Dataset entries

-- pv_equiv track=rewrite | github.com/scout719/adventOfCode | 2024/adventOfCode_20.py | day20_t_to
-- ===== SOURCE A (Python) =====
-- from collections import deque
--
-- def day20_t_to(walls, D, er, ec):
--     to_target = {}
--     q = deque([(0, er, ec)])
--     while q:
--         t, r, c = q.popleft()
--         if (r, c) in to_target:
--             continue
--         to_target[(r, c)] = t
--
--         for dr, dc in D:
--             rr, cc = r + dr, c + dc
--             if (rr, cc) not in walls:
--                 q.append((t + 1, rr, cc))
--     return to_target
-- ===== SOURCE B (Python) =====
-- def day20_t_to(walls, D, er, ec):
--     # Mark-on-enqueue BFS: cells are recorded in to_target the moment they are generated,
--     # so the frontier never holds duplicates and no skip-at-pop test is needed.
--     to_target = {(er, ec): 0}
--     frontier = [(er, ec)]
--     t = 0
--     while frontier:
--         t += 1
--         nxt = []
--         for r, c in frontier:
--             for dr, dc in D:
--                 q = (r + dr, c + dc)
--                 if q not in walls and q not in to_target:
--                     to_target[q] = t
--                     nxt.append(q)
--         frontier = nxt
--     return to_target
-- ===== Notes on version B (the rewrite author's own statement) =====
-- stated objective: alternative
-- what changed: Replaced A's lazy-deletion BFS (a deque of (time,r,c) entries that enqueues duplicates and discards already-visited cells at pop time) by a mark-on-enqueue BFS: a cell is recorded in to_target the moment it is generated, the frontier never contains duplicates or timestamps, and the distance is an outer level counter; the skip-at-pop test disappears.
import Mathlib
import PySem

TASK TO COMPLETE → Each entry must be output exactly as it was written.

COMPLETED EXERCISE →
-- pv_equiv track=rewrite | github.com/scout719/adventOfCode | 2024/adventOfCode_20.py | day20_t_to
-- ===== SOURCE A (Python) =====
-- from collections import deque
--
-- def day20_t_to(walls, D, er, ec):
--     to_target = {}
--     q = deque([(0, er, ec)])
--     while q:
--         t, r, c = q.popleft()
--         if (r, c) in to_target:
--             continue
--         to_target[(r, c)] = t
--
--         for dr, dc in D:
--             rr, cc = r + dr, c + dc
--             if (rr, cc) not in walls:
--                 q.append((t + 1, rr, cc))
--     return to_target
-- ===== SOURCE B (Python) =====
-- def day20_t_to(walls, D, er, ec):
--     # Mark-on-enqueue BFS: cells are recorded in to_target the moment they are generated,
--     # so the frontier never holds duplicates and no skip-at-pop test is needed.
--     to_target = {(er, ec): 0}
--     frontier = [(er, ec)]
--     t = 0
--     while frontier:
--         t += 1
--         nxt = []
--         for r, c in frontier:
--             for dr, dc in D:
--                 q = (r + dr, c + dc)
--                 if q not in walls and q not in to_target:
--                     to_target[q] = t
--                     nxt.append(q)
--         frontier = nxt
--     return to_target
-- ===== Notes on version B (the rewrite author's own statement) =====
-- stated objective: alternative
-- what changed: Replaced A's lazy-deletion BFS (a deque of (time,r,c) entries that enqueues duplicates and discards already-visited cells at pop time) by a mark-on-enqueue BFS: a cell is recorded in to_target the moment it is generated, the frontier never contains duplicates or timestamps, and the distance is an outer level counter; the skip-at-pop test disappears.
import Mathlib
import PySem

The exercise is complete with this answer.